▶ **Task objective**: Give back exactly the lines from the start of the listing to the line containing "assert D % 4", inclusive, and nothing beyond them.
-------- Available records
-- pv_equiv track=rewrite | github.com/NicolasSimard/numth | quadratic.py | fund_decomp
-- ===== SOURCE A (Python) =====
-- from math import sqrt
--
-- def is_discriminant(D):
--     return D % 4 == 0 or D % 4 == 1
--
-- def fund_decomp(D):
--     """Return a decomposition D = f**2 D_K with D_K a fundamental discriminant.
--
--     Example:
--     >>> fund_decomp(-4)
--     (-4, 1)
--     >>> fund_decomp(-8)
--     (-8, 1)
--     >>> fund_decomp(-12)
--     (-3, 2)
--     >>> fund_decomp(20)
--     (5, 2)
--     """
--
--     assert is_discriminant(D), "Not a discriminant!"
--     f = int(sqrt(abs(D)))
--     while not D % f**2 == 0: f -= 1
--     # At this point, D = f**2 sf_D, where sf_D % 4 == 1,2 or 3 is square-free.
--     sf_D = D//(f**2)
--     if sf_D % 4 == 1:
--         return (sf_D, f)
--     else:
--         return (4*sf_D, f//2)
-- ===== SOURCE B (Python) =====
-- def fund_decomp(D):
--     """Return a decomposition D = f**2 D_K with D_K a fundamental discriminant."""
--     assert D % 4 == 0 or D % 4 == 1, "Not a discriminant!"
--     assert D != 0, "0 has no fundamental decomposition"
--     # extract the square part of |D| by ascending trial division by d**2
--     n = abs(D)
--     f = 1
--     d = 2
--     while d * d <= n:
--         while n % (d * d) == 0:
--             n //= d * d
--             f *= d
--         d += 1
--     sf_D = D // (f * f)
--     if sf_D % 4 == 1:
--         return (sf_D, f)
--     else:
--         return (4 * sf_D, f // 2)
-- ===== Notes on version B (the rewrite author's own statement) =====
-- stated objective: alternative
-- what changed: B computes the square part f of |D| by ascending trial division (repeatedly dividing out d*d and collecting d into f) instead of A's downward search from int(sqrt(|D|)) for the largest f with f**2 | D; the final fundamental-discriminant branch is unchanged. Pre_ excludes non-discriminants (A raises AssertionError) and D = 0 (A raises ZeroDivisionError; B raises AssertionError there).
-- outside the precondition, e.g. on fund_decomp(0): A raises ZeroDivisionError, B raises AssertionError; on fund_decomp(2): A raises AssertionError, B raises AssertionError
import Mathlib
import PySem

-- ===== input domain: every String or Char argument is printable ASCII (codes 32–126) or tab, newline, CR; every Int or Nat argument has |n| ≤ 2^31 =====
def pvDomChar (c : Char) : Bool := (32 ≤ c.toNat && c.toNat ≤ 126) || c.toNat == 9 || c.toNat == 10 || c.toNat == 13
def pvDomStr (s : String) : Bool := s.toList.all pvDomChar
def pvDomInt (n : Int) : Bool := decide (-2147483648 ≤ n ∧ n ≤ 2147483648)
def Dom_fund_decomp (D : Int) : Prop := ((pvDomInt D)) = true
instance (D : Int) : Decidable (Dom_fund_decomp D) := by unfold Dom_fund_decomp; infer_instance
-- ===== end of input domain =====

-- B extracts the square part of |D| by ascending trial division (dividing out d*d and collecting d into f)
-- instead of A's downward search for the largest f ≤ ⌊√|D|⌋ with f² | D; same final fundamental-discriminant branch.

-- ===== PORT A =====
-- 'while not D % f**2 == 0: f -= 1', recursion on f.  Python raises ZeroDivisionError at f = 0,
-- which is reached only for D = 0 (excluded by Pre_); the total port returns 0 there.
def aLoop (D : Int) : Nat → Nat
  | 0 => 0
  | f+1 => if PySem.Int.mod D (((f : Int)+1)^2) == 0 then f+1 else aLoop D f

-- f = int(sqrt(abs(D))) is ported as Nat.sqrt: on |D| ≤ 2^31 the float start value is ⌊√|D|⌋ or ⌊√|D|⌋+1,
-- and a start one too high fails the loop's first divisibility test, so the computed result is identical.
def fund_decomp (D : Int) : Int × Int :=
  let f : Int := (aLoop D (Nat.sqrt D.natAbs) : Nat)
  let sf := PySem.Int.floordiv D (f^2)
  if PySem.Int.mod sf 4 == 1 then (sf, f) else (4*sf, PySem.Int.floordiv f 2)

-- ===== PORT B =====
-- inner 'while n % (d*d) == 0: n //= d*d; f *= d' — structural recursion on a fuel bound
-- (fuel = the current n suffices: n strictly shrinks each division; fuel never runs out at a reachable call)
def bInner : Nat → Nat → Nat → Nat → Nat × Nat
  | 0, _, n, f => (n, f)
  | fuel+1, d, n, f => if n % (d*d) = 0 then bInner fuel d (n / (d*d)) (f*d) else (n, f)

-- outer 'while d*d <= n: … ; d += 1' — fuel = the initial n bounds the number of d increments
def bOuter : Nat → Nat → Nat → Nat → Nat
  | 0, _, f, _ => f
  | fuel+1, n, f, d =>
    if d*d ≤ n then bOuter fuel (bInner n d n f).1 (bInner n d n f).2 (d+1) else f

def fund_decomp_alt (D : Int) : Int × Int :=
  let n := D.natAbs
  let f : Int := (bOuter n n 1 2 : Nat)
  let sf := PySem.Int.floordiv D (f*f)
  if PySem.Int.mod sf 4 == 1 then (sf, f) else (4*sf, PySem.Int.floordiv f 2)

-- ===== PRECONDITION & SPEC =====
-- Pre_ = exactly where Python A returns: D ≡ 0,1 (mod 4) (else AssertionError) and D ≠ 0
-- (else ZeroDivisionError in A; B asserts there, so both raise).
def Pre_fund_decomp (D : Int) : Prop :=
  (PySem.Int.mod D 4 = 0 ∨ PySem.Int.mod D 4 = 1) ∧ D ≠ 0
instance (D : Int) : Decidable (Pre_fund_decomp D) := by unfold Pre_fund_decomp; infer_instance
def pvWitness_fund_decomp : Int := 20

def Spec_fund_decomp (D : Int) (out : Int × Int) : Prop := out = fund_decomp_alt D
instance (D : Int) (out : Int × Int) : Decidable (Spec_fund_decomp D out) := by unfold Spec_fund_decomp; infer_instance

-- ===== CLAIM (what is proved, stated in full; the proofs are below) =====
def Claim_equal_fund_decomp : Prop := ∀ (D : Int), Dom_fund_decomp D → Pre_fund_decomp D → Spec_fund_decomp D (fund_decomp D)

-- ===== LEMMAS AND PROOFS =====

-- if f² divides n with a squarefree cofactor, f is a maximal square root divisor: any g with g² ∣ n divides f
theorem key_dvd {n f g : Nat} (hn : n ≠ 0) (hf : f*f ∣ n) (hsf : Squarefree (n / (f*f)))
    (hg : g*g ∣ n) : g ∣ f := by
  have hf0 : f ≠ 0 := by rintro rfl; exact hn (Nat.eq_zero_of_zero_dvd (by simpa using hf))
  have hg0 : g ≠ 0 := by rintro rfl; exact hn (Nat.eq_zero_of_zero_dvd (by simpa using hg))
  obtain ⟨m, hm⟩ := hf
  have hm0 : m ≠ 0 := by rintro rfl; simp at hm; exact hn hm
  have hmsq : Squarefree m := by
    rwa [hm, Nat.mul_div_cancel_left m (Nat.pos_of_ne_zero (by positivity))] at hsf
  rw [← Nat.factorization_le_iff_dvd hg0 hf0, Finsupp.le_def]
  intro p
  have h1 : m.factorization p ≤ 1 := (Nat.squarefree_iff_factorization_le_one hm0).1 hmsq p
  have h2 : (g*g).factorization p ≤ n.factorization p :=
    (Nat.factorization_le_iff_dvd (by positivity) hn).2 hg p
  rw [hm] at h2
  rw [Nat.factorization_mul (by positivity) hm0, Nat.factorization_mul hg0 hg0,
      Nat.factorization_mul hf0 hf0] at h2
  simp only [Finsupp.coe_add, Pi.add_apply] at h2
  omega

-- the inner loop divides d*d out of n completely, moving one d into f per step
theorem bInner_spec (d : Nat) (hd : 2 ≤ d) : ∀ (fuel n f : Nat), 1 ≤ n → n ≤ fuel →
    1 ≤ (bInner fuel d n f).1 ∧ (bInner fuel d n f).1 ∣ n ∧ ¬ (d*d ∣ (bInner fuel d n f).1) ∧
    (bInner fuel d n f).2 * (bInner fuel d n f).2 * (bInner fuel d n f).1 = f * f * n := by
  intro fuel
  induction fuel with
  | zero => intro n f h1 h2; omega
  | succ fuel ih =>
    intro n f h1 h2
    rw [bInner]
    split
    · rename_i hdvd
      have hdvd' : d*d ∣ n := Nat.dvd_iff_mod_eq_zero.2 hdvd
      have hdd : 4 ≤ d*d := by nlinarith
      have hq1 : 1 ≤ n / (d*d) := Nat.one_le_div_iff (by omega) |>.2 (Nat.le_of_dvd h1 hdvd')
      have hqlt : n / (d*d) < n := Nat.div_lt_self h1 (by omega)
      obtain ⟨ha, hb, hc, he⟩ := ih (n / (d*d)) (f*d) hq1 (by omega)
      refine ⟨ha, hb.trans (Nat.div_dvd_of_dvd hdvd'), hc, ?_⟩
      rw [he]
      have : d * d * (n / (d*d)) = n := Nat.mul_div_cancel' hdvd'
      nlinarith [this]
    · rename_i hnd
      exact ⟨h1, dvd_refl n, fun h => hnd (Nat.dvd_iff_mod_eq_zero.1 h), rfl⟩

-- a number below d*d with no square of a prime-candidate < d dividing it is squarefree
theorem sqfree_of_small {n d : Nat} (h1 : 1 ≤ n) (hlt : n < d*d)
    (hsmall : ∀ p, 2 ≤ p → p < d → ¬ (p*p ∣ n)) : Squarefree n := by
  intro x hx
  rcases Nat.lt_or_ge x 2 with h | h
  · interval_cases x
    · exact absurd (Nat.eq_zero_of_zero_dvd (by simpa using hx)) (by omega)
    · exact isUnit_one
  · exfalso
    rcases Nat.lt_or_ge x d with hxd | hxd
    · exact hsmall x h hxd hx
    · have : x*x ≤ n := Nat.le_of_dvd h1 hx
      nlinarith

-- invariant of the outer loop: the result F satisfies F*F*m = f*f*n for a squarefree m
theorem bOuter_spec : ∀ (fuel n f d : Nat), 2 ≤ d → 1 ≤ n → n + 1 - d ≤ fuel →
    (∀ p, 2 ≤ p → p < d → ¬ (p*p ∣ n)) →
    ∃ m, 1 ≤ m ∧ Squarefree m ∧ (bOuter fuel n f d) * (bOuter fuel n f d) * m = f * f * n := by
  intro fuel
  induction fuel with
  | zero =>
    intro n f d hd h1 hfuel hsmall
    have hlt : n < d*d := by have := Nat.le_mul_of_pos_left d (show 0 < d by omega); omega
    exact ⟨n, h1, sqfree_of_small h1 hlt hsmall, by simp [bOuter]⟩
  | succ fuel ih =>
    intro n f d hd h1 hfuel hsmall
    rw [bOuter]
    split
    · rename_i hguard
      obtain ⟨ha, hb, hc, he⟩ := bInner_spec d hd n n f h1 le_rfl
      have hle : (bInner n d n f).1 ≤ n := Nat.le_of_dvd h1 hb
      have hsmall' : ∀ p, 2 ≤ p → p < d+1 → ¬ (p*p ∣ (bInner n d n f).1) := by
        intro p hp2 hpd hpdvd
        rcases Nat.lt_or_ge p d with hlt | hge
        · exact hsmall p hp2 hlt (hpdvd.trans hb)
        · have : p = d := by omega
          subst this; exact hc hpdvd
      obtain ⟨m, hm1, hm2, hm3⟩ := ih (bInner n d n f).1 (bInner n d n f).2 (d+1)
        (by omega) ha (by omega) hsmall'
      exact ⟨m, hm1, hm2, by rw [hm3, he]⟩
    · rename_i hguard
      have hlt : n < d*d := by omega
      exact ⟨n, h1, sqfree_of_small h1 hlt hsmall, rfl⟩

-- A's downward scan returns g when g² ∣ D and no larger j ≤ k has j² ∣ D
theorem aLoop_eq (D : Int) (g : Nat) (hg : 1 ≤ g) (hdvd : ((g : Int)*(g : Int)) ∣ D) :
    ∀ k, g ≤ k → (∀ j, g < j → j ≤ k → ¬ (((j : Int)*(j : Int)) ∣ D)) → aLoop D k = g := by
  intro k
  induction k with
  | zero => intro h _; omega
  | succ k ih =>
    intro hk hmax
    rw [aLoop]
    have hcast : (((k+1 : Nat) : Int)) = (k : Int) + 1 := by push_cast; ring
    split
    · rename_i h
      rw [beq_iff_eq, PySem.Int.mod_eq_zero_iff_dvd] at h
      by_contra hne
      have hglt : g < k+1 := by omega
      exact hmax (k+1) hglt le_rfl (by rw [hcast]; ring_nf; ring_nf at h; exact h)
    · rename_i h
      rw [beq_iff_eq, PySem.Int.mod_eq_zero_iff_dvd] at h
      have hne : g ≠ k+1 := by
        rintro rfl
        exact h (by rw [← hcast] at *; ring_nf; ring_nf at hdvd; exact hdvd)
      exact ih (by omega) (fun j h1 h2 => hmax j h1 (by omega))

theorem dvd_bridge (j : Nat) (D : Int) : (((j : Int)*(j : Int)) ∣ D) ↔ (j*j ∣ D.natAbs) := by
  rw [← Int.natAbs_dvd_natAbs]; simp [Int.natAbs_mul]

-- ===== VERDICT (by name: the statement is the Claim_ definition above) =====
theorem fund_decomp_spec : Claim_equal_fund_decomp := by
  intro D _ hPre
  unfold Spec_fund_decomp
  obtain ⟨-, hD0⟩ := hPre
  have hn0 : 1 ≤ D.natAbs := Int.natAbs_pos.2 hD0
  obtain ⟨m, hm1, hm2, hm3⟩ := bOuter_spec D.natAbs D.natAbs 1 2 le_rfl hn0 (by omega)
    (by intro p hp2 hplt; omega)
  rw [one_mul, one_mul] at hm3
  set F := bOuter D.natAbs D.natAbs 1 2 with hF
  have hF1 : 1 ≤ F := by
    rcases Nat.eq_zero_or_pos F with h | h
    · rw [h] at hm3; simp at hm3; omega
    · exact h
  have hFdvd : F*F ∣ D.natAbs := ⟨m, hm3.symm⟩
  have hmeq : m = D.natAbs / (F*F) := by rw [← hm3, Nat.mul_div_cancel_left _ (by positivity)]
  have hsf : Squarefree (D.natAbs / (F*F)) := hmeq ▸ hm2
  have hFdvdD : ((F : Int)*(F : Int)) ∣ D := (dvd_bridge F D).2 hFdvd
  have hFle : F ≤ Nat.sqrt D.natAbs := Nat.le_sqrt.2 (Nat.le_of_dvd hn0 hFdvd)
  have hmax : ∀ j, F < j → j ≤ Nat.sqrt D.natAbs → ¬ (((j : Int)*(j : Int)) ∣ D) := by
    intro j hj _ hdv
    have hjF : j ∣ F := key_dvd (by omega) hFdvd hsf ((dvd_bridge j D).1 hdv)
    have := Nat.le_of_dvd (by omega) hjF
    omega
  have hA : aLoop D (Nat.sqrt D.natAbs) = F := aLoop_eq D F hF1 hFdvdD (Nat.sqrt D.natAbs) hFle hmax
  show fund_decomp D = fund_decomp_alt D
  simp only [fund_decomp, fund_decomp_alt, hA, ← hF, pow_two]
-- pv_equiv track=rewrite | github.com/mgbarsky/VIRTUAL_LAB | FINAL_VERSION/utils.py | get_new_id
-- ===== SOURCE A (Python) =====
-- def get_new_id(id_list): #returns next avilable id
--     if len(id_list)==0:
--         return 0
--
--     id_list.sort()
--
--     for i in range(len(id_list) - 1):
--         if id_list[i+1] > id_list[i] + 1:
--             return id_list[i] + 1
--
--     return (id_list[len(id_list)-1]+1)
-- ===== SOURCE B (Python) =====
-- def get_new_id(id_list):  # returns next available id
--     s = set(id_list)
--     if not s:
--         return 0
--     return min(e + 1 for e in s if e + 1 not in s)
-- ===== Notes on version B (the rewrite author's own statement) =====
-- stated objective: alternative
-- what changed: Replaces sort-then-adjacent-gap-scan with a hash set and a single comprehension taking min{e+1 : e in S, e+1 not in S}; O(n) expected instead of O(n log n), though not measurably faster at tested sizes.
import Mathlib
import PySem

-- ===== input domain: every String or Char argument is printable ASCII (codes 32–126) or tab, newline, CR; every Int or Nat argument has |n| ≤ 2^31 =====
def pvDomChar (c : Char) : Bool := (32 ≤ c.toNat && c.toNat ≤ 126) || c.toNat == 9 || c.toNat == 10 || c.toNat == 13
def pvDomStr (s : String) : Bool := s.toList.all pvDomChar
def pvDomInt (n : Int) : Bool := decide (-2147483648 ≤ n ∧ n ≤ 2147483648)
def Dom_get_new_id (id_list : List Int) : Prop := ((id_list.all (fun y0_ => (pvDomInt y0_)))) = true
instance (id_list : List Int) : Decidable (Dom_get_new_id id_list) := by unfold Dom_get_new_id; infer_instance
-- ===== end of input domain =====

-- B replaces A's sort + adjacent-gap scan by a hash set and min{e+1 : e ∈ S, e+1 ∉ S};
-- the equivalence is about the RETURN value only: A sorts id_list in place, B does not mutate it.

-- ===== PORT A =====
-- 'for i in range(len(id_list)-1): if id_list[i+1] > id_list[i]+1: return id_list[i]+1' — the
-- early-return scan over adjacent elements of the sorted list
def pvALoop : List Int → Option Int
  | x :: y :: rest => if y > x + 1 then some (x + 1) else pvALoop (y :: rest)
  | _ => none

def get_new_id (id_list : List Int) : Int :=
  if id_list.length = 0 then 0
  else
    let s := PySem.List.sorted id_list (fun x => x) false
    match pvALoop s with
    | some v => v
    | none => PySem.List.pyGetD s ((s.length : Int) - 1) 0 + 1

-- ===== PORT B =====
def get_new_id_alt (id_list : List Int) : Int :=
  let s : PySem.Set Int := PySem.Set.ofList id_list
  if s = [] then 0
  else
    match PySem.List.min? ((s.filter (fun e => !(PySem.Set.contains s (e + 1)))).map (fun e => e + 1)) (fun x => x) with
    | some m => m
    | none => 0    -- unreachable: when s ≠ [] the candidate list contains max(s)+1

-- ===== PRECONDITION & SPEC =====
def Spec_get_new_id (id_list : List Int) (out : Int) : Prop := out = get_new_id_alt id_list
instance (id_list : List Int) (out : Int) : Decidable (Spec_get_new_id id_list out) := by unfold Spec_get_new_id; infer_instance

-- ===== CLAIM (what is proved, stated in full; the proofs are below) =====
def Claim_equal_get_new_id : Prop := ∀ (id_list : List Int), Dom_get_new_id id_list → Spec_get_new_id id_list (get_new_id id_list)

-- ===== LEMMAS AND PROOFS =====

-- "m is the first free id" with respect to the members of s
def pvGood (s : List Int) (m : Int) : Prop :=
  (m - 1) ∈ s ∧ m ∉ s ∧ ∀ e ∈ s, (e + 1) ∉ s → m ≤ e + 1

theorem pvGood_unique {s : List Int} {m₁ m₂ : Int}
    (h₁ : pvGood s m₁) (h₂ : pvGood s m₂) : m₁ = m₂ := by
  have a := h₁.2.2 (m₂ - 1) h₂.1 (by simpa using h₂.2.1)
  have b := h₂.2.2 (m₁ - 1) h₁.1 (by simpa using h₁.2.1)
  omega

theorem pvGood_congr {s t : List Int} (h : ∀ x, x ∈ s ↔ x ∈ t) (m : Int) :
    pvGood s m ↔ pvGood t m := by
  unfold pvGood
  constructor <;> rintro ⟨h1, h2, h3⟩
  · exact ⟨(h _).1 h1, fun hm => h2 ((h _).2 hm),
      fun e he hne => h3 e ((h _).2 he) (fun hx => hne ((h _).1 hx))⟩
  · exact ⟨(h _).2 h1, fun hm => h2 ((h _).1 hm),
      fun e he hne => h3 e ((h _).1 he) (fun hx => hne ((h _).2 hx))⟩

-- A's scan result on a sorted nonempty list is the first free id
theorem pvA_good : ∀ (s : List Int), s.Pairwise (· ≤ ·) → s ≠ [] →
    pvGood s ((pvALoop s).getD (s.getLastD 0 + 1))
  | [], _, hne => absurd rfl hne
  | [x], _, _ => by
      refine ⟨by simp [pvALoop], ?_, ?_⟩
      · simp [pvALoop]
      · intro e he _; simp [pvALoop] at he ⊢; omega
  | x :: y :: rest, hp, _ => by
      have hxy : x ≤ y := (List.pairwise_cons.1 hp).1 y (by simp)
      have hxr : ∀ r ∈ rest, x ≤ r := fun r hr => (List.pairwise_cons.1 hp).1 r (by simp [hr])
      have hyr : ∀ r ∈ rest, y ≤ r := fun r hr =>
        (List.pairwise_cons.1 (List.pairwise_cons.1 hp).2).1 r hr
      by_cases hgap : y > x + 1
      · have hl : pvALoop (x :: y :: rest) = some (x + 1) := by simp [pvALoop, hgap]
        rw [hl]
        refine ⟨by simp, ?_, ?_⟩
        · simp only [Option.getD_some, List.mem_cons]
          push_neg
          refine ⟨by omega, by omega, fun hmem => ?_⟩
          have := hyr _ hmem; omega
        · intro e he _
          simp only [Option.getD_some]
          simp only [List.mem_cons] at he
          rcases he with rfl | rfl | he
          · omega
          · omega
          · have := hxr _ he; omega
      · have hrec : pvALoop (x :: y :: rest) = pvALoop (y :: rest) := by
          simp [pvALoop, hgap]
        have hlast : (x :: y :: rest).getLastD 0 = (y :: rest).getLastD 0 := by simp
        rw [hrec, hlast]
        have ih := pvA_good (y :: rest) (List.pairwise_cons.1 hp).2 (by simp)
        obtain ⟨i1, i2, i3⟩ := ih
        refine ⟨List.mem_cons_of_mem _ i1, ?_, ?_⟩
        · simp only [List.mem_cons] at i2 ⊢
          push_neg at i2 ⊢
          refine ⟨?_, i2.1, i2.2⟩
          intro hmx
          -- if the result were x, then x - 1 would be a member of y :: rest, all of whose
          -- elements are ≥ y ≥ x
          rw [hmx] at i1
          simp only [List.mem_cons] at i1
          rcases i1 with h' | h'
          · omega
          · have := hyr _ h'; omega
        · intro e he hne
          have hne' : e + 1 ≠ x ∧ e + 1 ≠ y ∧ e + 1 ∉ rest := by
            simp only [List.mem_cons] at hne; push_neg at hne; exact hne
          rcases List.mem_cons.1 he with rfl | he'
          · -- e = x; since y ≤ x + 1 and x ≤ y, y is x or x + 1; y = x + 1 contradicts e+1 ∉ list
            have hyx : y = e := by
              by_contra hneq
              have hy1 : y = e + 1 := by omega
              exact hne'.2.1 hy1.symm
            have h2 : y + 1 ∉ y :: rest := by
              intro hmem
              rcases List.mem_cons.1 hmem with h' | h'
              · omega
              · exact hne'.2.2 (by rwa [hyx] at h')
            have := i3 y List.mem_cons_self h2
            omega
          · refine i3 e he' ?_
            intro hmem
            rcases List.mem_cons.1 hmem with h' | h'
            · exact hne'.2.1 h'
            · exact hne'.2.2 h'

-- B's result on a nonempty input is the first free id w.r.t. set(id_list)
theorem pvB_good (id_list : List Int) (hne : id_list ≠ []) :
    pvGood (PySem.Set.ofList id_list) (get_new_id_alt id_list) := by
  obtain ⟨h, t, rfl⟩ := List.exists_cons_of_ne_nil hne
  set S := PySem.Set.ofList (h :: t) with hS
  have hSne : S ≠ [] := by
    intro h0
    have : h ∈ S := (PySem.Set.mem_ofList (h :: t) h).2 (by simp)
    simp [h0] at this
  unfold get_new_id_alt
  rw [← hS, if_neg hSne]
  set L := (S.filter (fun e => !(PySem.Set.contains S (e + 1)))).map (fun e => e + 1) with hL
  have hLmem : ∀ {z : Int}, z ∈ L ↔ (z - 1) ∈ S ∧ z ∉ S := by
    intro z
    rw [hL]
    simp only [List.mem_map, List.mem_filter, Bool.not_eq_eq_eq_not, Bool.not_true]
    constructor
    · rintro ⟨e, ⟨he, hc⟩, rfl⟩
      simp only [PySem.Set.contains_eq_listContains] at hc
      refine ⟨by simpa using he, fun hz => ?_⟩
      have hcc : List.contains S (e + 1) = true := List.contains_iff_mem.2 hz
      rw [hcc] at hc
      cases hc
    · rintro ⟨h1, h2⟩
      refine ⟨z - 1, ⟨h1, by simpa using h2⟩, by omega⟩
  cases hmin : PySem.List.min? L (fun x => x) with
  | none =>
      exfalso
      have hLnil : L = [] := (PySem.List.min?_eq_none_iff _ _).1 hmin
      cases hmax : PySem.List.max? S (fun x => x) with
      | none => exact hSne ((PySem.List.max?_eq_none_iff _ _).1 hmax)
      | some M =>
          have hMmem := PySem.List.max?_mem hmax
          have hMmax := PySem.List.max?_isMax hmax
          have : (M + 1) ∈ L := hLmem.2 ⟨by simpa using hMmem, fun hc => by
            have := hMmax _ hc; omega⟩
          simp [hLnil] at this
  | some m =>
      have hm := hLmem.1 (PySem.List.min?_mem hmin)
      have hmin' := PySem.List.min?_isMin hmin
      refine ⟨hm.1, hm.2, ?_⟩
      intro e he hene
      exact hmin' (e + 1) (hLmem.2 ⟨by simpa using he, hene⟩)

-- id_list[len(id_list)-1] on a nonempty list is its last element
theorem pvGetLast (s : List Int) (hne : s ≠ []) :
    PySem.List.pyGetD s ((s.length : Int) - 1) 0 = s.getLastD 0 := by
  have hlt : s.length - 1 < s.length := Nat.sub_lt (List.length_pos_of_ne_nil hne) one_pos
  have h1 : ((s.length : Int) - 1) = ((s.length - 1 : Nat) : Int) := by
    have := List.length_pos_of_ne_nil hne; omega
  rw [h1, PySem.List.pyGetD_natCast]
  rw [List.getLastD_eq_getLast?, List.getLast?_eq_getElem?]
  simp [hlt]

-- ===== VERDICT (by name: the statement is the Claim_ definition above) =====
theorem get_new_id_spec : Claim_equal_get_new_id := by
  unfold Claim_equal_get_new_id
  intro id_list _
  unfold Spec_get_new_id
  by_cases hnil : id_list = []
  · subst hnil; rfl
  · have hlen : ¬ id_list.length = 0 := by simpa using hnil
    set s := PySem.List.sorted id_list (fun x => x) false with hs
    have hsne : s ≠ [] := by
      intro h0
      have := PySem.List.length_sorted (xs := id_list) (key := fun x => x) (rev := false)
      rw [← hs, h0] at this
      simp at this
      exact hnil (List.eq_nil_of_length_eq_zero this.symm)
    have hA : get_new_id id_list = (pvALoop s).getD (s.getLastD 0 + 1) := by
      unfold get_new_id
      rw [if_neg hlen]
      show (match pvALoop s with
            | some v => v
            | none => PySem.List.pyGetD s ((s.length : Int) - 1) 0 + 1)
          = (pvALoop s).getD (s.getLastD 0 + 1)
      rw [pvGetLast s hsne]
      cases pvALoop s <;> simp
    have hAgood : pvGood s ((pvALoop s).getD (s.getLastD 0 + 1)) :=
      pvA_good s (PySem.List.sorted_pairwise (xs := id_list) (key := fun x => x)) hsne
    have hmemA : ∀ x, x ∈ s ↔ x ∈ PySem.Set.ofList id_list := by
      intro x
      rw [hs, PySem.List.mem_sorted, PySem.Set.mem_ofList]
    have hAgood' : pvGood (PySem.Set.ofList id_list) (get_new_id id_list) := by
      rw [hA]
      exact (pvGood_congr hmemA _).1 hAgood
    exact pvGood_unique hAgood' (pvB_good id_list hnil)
----------------
▶ **Problem solution**:
-- pv_equiv track=rewrite | github.com/NicolasSimard/numth | quadratic.py | fund_decomp
-- ===== SOURCE A (Python) =====
-- from math import sqrt
--
-- def is_discriminant(D):
--     return D % 4 == 0 or D % 4 == 1
--
-- def fund_decomp(D):
--     """Return a decomposition D = f**2 D_K with D_K a fundamental discriminant.
--
--     Example:
--     >>> fund_decomp(-4)
--     (-4, 1)
--     >>> fund_decomp(-8)
--     (-8, 1)
--     >>> fund_decomp(-12)
--     (-3, 2)
--     >>> fund_decomp(20)
--     (5, 2)
--     """
--
--     assert is_discriminant(D), "Not a discriminant!"
--     f = int(sqrt(abs(D)))
--     while not D % f**2 == 0: f -= 1
--     # At this point, D = f**2 sf_D, where sf_D % 4 == 1,2 or 3 is square-free.
--     sf_D = D//(f**2)
--     if sf_D % 4 == 1:
--         return (sf_D, f)
--     else:
--         return (4*sf_D, f//2)
-- ===== SOURCE B (Python) =====
-- def fund_decomp(D):
--     """Return a decomposition D = f**2 D_K with D_K a fundamental discriminant."""
--     assert D % 4 == 0 or D % 4 == 1, "Not a discriminant!"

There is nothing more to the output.